Fare la RivoluzionePA con la partecipazione. Come e perché
Siamo sicuri che basti l’ennesima Riforma della Pubblica Amministrazione a consegnarci un’amministrazione che “serva” al vivere sociale ed economico di noi cittadini? Per rispondere a questa domanda, il primo passo è interrogarsi su quanto la Riforma in corso (c.d. Riforma Madia) tenga conto delle aspirazioni e dei modelli emergenti nella società, a cui in ultima istanza l’operato della PA stessa si rivolge.
6 Aprile 2016
Chiara Buongiovanni e Gianni Dominici (a cura di)
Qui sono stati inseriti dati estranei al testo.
-- pv_equiv track=rewrite | github.com/innocentdevil11/MindMate | backend/graph/nodes.py | _extract_memory_labels
-- ===== SOURCE A (Python) =====
-- def _extract_memory_labels(memory_context: str) -> list[str]:
--     """Extract memory labels from the formatted context string."""
--     labels = []
--     for line in memory_context.split("\n"):
--         # Format: "- [type] label: content (confidence: X%)"
--         if line.startswith("- ["):
--             try:
--                 after_bracket = line.split("] ", 1)[1]
--                 label = after_bracket.split(":")[0].strip()
--                 labels.append(label)
--             except (IndexError, ValueError):
--                 continue
--     return labels
-- ===== SOURCE B (Python) =====
-- def _extract_memory_labels(memory_context: str) -> list[str]:
--     """Extract memory labels from the formatted context string."""
--     # Character-level state machine (one pass over the characters, no line
--     # splitting and no per-line string operations):
--     #   0,1,2: matching the "- [" line prefix   3: seeking ']'   4: saw ']', need ' '
--     #   5: collecting label chars               6: skipping the rest of the line
--     labels = []
--     prefix = "- ["
--     state = 0
--     buf = []
--     for ch in memory_context + "\n":
--         if ch == "\n":
--             if state == 5:
--                 labels.append("".join(buf).strip())
--             state = 0
--             buf = []
--         elif state < 3:
--             state = state + 1 if ch == prefix[state] else 6
--         elif state == 3:
--             if ch == "]":
--                 state = 4
--         elif state == 4:
--             if ch == " ":
--                 state = 5
--             elif ch != "]":
--                 state = 3
--         elif state == 5:
--             if ch == ":":
--                 labels.append("".join(buf).strip())
--                 state = 6
--             else:
--                 buf.append(ch)
--     return labels
-- ===== Notes on version B (the rewrite author's own statement) =====
-- stated objective: alternative
-- what changed: Replaces the split-into-lines loop with per-line separator splits and try/except by a single character-level finite state machine folded over the string plus a sentinel newline: states recognise the dash-bracket line prefix, the first bracket-space separator and the first colon one character at a time while label characters accumulate in a buffer.
import Mathlib
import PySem

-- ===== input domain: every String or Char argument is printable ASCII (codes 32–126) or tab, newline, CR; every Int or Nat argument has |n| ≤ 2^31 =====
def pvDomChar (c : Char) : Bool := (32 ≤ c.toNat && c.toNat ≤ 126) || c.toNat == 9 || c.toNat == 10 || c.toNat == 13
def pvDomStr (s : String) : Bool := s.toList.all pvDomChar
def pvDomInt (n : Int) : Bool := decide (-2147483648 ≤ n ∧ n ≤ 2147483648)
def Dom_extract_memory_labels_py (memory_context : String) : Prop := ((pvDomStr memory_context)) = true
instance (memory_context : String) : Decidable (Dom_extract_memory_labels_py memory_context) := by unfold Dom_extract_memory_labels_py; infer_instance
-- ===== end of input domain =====

-- B replaces A's split-into-lines loop with per-line split/try-except slicing by a single
-- character-level finite state machine folded over the string (alternative; same cost).

-- ===== PORT A =====
def extract_memory_labels_py (memory_context : String) : List String :=
  ((PySem.Str.split? memory_context "\n").getD []).foldl (fun labels line =>
    if PySem.Str.startswith line "- [" then
      -- after_bracket = line.split("] ", 1)[1]; IndexError is caught → continue
      match PySem.List.pyGet? ((PySem.Str.splitMax? line "] " 1).getD []) 1 with
      | none => labels
      | some after_bracket =>
        -- label = after_bracket.split(":")[0].strip()  ([0] of a split result cannot raise)
        match PySem.List.pyGet? ((PySem.Str.split? after_bracket ":").getD []) 0 with
        | none => labels
        | some first => labels ++ [PySem.Str.strip first]
    else labels) []

-- ===== PORT B =====
-- Source B's per-character transition: state 0,1,2 = matching the "- [" prefix, 3 = seeking ']',
-- 4 = saw ']' and need ' ', 5 = collecting label chars, 6 = skipping the rest of the line;
-- "".join(buf).strip() is String.ofList / PySem.Chars.strip; prefix[state] is getD on "- [".
def pvStep (acc : Nat × List Char × List String) (ch : Char) : Nat × List Char × List String :=
  match acc with
  | (state, buf, labels) =>
    if ch = '\n' then
      (0, [], if state = 5 then labels ++ [String.ofList (PySem.Chars.strip buf)] else labels)
    else if state < 3 then
      (if ch = ['-', ' ', '['].getD state ' ' then state + 1 else 6, buf, labels)
    else if state = 3 then
      (if ch = ']' then 4 else 3, buf, labels)
    else if state = 4 then
      (if ch = ' ' then 5 else if ch ≠ ']' then 3 else 4, buf, labels)
    else if state = 5 then
      if ch = ':' then (6, buf, labels ++ [String.ofList (PySem.Chars.strip buf)])
      else (5, buf ++ [ch], labels)
    else (state, buf, labels)

def extract_memory_labels_py_alt (memory_context : String) : List String :=
  ((memory_context.toList ++ ['\n']).foldl pvStep (0, [], [])).2.2

-- ===== PRECONDITION & SPEC =====
def Spec_extract_memory_labels_py (memory_context : String) (out : List String) : Prop := out = extract_memory_labels_py_alt memory_context
instance (memory_context : String) (out : List String) : Decidable (Spec_extract_memory_labels_py memory_context out) := by unfold Spec_extract_memory_labels_py; infer_instance

-- ===== CLAIM (what is proved, stated in full; the proofs are below) =====
def Claim_equal_extract_memory_labels_py : Prop := ∀ (memory_context : String), Dom_extract_memory_labels_py memory_context → Spec_extract_memory_labels_py memory_context (extract_memory_labels_py memory_context)

-- ===== LEMMAS AND PROOFS =====

-- split of a list by a nonempty separator, stated as find-directed recursion
def pvSplit (sep l : List Char) : List (List Char) :=
  if h : PySem.Chars.find l sep = -1 ∨ sep = [] then [l]
  else
    (l.take (PySem.Chars.find l sep).toNat) ::
      pvSplit sep (l.drop ((PySem.Chars.find l sep).toNat + sep.length))
termination_by l.length
decreasing_by
  rw [not_or] at h
  obtain ⟨h1, h2⟩ := h
  have h0 : 0 ≤ PySem.Chars.find l sep := by
    have := PySem.Chars.neg_one_le_find l sep; omega
  have hsp := (PySem.Chars.find_spec (s := l) (sub := sep) h0).1
  have hle : sep.length ≤ (List.drop (PySem.Chars.find l sep).toNat l).length := hsp.length_le
  rw [List.length_drop] at hle
  have hpos : 0 < sep.length := List.length_pos_of_ne_nil h2
  simp only [List.length_drop]
  omega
Siamo sicuri che basti l’ennesima Riforma della Pubblica Amministrazione a consegnarci un’amministrazione che “serva” al vivere sociale ed economico di noi cittadini? Per rispondere a questa domanda, il primo passo è interrogarsi su quanto la Riforma in corso (c.d. Riforma Madia) tenga conto delle aspirazioni e dei modelli emergenti nella società, a cui in ultima istanza l’operato della PA stessa si rivolge.
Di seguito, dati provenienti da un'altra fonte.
-- ===== PRECONDITION & SPEC =====
-- Pre_ excludes exactly the inputs on which A raises ValueError (min of an empty list):
-- a non-empty candidates list whose every element is empty or whitespace-only.
def Pre_pick_best_name (candidates : List String) (fallback : String) : Prop :=
  candidates = [] ∨ (candidates.any (fun c => decide (c ≠ "") && decide (PySem.Str.strip c ≠ ""))) = true
instance (candidates : List String) (fallback : String) : Decidable (Pre_pick_best_name candidates fallback) := by unfold Pre_pick_best_name; infer_instance

def pvWitness_pick_best_name : List String × String := ([" Paris ", "a,b", ""], "X")

def Spec_pick_best_name (candidates : List String) (fallback : String) (out : String) : Prop := out = pick_best_name_alt candidates fallback
instance (candidates : List String) (fallback : String) (out : String) : Decidable (Spec_pick_best_name candidates fallback out) := by unfold Spec_pick_best_name; infer_instance

-- ===== CLAIM (what is proved, stated in full; the proofs are below) =====
def Claim_equal_pick_best_name : Prop := ∀ (candidates : List String) (fallback : String), Dom_pick_best_name candidates fallback → Pre_pick_best_name candidates fallback → Spec_pick_best_name candidates fallback (pick_best_name candidates fallback)

-- ===== LEMMAS AND PROOFS =====

-- the (len, lower) strict comparison on stripped strings / on (stripped, original) pairs
def pbnSLt (x m : String) : Bool :=
  decide (PySem.Str.len x < PySem.Str.len m) ||
    (!decide (PySem.Str.len m < PySem.Str.len x) && decide (PySem.Str.lower x < PySem.Str.lower m))

def pbnLt (p q : String × String) : Bool := pbnSLt p.1 q.1

-- one step of min() with key (len, lower) over strings / over pairs
def pbnMStep (acc : Option String) (x : String) : Option String :=
  match acc with
  | none => some x
  | some m => if pbnSLt x m then some x else some m

def pbnPStep (acc : Option (String × String)) (x : String × String) : Option (String × String) :=
  match acc with
  | none => some x
  | some m => if pbnLt x m then some x else some m

theorem pbn_foldl_ext {f g : Option String -> String -> Option String}
    (h : ∀ a x, f a x = g a x) :
    ∀ (xs : List String) (a : Option String), xs.foldl f a = xs.foldl g a := by
  intro xs
  induction xs with
  | nil => intro a; rfl
  | cons x t ih => intro a; rw [List.foldl_cons, List.foldl_cons, h, ih]

theorem pbn_min2_eq_foldl (xs : List String) :
    PySem.List.min2? xs (fun s => PySem.Str.len s) (fun s => PySem.Str.lower s) =
      xs.foldl pbnMStep none := by
  unfold PySem.List.min2?
  exact pbn_foldl_ext (fun a x => by cases a <;> rfl) xs none

theorem pbn_sorted2_eq (P : List (String × String)) :
    PySem.List.sorted2 P (fun p => PySem.Str.len p.1) (fun p => PySem.Str.lower p.1) =
      P.foldl (fun acc x => PySem.List.insertBy pbnLt x acc) [] := rfl

-- order facts about pbnLt
theorem pbnSLt_iff (x m : String) : pbnSLt x m = true ↔
    (PySem.Str.len x < PySem.Str.len m ∨
      (PySem.Str.len x = PySem.Str.len m ∧ PySem.Str.lower x < PySem.Str.lower m)) := by
  simp only [pbnSLt, Bool.or_eq_true, Bool.and_eq_true, Bool.not_eq_true', decide_eq_true_eq,
    decide_eq_false_iff_not]
  constructor
  · rintro (h | ⟨hn, hl⟩)
    · exact Or.inl h
    · by_cases hx : PySem.Str.len x < PySem.Str.len m
      · exact Or.inl hx
      · exact Or.inr ⟨le_antisymm (not_lt.mp hn) (not_lt.mp hx), hl⟩
  · rintro (h | ⟨he, hl⟩)
    · exact Or.inl h
    · exact Or.inr ⟨by rw [he]; exact lt_irrefl _, hl⟩

theorem pbnLt_trans {a b c : String × String} (h1 : pbnLt a b = true) (h2 : pbnLt b c = true) :
    pbnLt a c = true := by
  rw [pbnLt, pbnSLt_iff] at *
  rcases h1 with h1 | ⟨e1, l1⟩ <;> rcases h2 with h2 | ⟨e2, l2⟩
  · exact Or.inl (lt_trans h1 h2)
  · exact Or.inl (e2 ▸ h1)
  · exact Or.inl (e1 ▸ h2)
  · exact Or.inr ⟨e1.trans e2, lt_trans l1 l2⟩

theorem pbnLt_asymm {a b : String × String} (h : pbnLt a b = true) : pbnLt b a = false := by
  rw [pbnLt, pbnSLt_iff] at h
  rw [pbnLt, Bool.eq_false_iff, Ne, pbnSLt_iff]
  rcases h with h | ⟨e, l⟩
  · rintro (h' | ⟨e', _⟩)
    · exact absurd (lt_trans h h') (lt_irrefl _)
    · exact absurd h (e' ▸ lt_irrefl _)
  · rintro (h' | ⟨_, l'⟩)
    · exact absurd h' (e ▸ lt_irrefl _)
    · exact absurd (lt_trans l l') (lt_irrefl _)

theorem pbnLt_of_lt_of_nlt {x y m : String × String} (h1 : pbnLt x y = true)
    (h2 : pbnLt m y = false) : pbnLt x m = true := by
  rw [pbnLt, pbnSLt_iff] at h1 ⊢
  rw [pbnLt, Bool.eq_false_iff, Ne, pbnSLt_iff] at h2
  push Not at h2
  obtain ⟨hL, hW⟩ := h2
  have hle : PySem.Str.len y.1 ≤ PySem.Str.len m.1 := hL
  rcases h1 with h1 | ⟨e1, l1⟩
  · rcases eq_or_lt_of_le hle with he | hlt
    · exact Or.inl (he ▸ h1)
    · exact Or.inl (lt_trans h1 hlt)
  · rcases eq_or_lt_of_le hle with he | hlt
    · refine Or.inr ⟨e1.trans he, ?_⟩
      exact lt_of_lt_of_le l1 (hW he.symm)
    · exact Or.inl (e1 ▸ hlt)

-- find? through inserting a non-matching element
theorem pbn_find?_insertBy_neg (q : String × String → Bool) (x : String × String)
    (hq : q x = false) :
    ∀ S : List (String × String),
      (PySem.List.insertBy pbnLt x S).find? q = S.find? q := by
  intro S
  induction S with
  | nil => simp [PySem.List.insertBy, List.find?, hq]
  | cons y ys ih =>
    rw [PySem.List.insertBy]
    by_cases h : pbnLt x y = true
    · simp [h, List.find?, hq]
    · simp only [Bool.not_eq_true] at h
      simp only [h, Bool.false_eq_true, if_false]
      cases hy : q y with
      | true => simp [List.find?, hy]
      | false => simp [List.find?, hy, ih]

-- find? through inserting a matching element into a sorted list
theorem pbn_find?_insertBy_pos (q : String × String → Bool) (x : String × String)
    (hq : q x = true) :
    ∀ S : List (String × String), S.Pairwise (fun a b => pbnLt b a = false) →
      (PySem.List.insertBy pbnLt x S).find? q =
        (match S.find? q with
         | none => some x
         | some m => if pbnLt x m then some x else some m) := by
  intro S
  induction S with
  | nil => intro _; simp [PySem.List.insertBy, List.find?, hq]
  | cons y ys ih =>
    intro hp
    rw [List.pairwise_cons] at hp
    rw [PySem.List.insertBy]
    by_cases h : pbnLt x y = true
    · simp only [h, if_true]
      cases hy : q y with
      | true => simp [List.find?, hq, hy, h]
      | false =>
        simp only [List.find?, hq, hy]
        cases hm : ys.find? q with
        | none => simp
        | some m =>
          have hmem : m ∈ ys := List.mem_of_find?_eq_some hm
          have : pbnLt x m = true := pbnLt_of_lt_of_nlt h (hp.1 m hmem)
          simp [this]
    · simp only [Bool.not_eq_true] at h
      simp only [h, Bool.false_eq_true, if_false]
      cases hy : q y with
      | true => simp [List.find?, hy, h]
      | false => simp [List.find?, hy, ih hp.2]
La risposta è abbastanza evidente: più volte è stato sottolineato come l’annunciata “rivoluzione” si vada cristallizzando in decreti delegati che ci consegneranno (se andrà bene) una PA rinnovata ma anche profondamente uguale a se stessa, soggetto diverso e lontano dalle dinamiche sociali e culturali in atto in questo paese (e oltre confine).
Obiettivo reale della Riforma è far funzionare meglio la PA che abbiamo (cosa ottima e missione già abbastanza epica) ma qui – dove per “qui” intendiamo questo tavolo di sperimentatori e pensatori con cui da qualche anno a Forum PA ci ritroviamo – la domanda è un’altra: la PA che abbiamo è quella che ci serve?
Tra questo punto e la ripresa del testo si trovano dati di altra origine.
-- pv_equiv track=rewrite | github.com/liampertile/TP_SSL_LEXER | AFD.py | afd_puntoycoma
-- ===== SOURCE A (Python) =====
-- ESTADO_ACEPTADO = "ESTADO ACEPTADO"
--
-- ESTADO_TRAMPA = "ESTADO TRAMPA"
--
-- def afd_puntoycoma(cadena):
--     estado_actual = 0
--     estados_aceptados = [1]
--     for caracter in cadena:
--         if estado_actual == 0 and caracter == ';':
--             estado_actual = 1
--         else:
--             estado_actual = -1
--             return ESTADO_TRAMPA
--
--     if estado_actual in estados_aceptados:
--         return ESTADO_ACEPTADO
-- ===== SOURCE B (Python) =====
-- ESTADO_ACEPTADO = "ESTADO ACEPTADO"
--
-- ESTADO_TRAMPA = "ESTADO TRAMPA"
--
-- def afd_puntoycoma(cadena):
--     chars = list(cadena)
--     if not chars:
--         return None
--     if chars == [';']:
--         return ESTADO_ACEPTADO
--     return ESTADO_TRAMPA
-- ===== Notes on version B (the rewrite author's own statement) =====
-- stated objective: simpler
-- what changed: Replaces the per-character DFA state loop with a single closed-form length/content check: accept exactly the one-character sequence [';'].
-- outside the precondition, e.g. on afd_puntoycoma(''): A returns None, B returns None
import Mathlib
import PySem

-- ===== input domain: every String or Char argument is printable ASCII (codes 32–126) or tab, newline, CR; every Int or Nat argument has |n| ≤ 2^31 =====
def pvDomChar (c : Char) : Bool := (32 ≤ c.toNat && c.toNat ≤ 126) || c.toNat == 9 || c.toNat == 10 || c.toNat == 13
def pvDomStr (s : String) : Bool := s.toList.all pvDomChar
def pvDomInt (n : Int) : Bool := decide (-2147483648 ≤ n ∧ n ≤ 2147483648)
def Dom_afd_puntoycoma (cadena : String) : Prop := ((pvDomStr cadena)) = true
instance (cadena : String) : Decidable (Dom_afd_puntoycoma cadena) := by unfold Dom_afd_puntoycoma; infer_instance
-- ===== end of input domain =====

-- B replaces A's DFA state loop by one closed-form check (accepted iff the input is exactly ";");
-- equivalence is proved on nonempty strings, where A returns a string (on "" A returns None).

-- ===== PORT A =====
-- literal transliteration of A's for-loop with early return: the loop either returns
-- "ESTADO TRAMPA" early or finishes with a final state, then the acceptance test runs.
def afdA_loop (cs : List Char) (estado_actual : Int) : String :=
  match cs with
  | [] => if [(1 : Int)].contains estado_actual then "ESTADO ACEPTADO" else ""  -- Python returns None here; unreachable inside Pre_
  | caracter :: rest =>
      if estado_actual = 0 ∧ caracter = ';' then afdA_loop rest 1
      else "ESTADO TRAMPA"

def afd_puntoycoma (cadena : String) : String :=
  afdA_loop cadena.toList 0

-- ===== PORT B =====
def afd_puntoycoma_alt (cadena : String) : String :=
  let chars := cadena.toList
  if chars = [] then ""  -- Python B returns None here; unreachable inside Pre_
  else if chars = [';'] then "ESTADO ACEPTADO"
  else "ESTADO TRAMPA"

-- ===== PRECONDITION & SPEC =====
-- Pre_ excludes the empty string, on which A (and B) return None, not a value of the declared String type.
def Pre_afd_puntoycoma (cadena : String) : Prop := cadena ≠ ""
instance (cadena : String) : Decidable (Pre_afd_puntoycoma cadena) := by unfold Pre_afd_puntoycoma; infer_instance
def pvWitness_afd_puntoycoma : String := ";"
def Spec_afd_puntoycoma (cadena : String) (out : String) : Prop := out = afd_puntoycoma_alt cadena
instance (cadena : String) (out : String) : Decidable (Spec_afd_puntoycoma cadena out) := by unfold Spec_afd_puntoycoma; infer_instance

-- ===== CLAIM (what is proved, stated in full; the proofs are below) =====
def Claim_equal_afd_puntoycoma : Prop := ∀ (cadena : String), Dom_afd_puntoycoma cadena → Pre_afd_puntoycoma cadena → Spec_afd_puntoycoma cadena (afd_puntoycoma cadena)

-- ===== LEMMAS AND PROOFS =====

theorem toList_ne_nil (s : String) (h : s ≠ "") : s.toList ≠ [] := by
  intro hc
  apply h
  have := congrArg String.ofList hc
  simpa using this

-- ===== VERDICT (by name: the statement is the Claim_ definition above) =====
theorem afd_puntoycoma_spec : Claim_equal_afd_puntoycoma := by
  intro cadena _ hpre
  unfold Spec_afd_puntoycoma afd_puntoycoma afd_puntoycoma_alt
  have hne := toList_ne_nil cadena hpre
  cases hcs : cadena.toList with
  | nil => exact absurd hcs hne
  | cons c rest =>
    simp only [afdA_loop]
    by_cases hc : c = ';'
    · cases rest with
      | nil => simp [afdA_loop, hc]
      | cons d r => simp [afdA_loop, hc]
    · simp [hc]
A questa si aggiunge una seconda, se volete più orientata al “come”, una sorta di secondo passaggio nella discussione sul futuro della nostra amministrazione.
Dunque, seconda domanda: siamo poi sicuri che la grande riforma sia, a questo stadio delle cose, lo strumento giusto, quello più efficace per la RivoluzionePA che cerchiamo perché avvertiamo come necessaria? Da quanto emerso nel confronto al Tavolo dello scorso maggio, pare proprio di no. O quanto meno non è da lì che il principio attivo della Rivoluzione varcherà trionfalmente i pesanti portoni delle nostre pubbliche amministrazioni. Si tratta piuttosto di un approccio sperimentale che sta già iniettando, qua e là, un gene modificato attraversando le fessure lasciate aperte, colpendo una persona o un gruppo di persone che tendono a contagiarne altre non necessariamente prossime per postazione o funzione.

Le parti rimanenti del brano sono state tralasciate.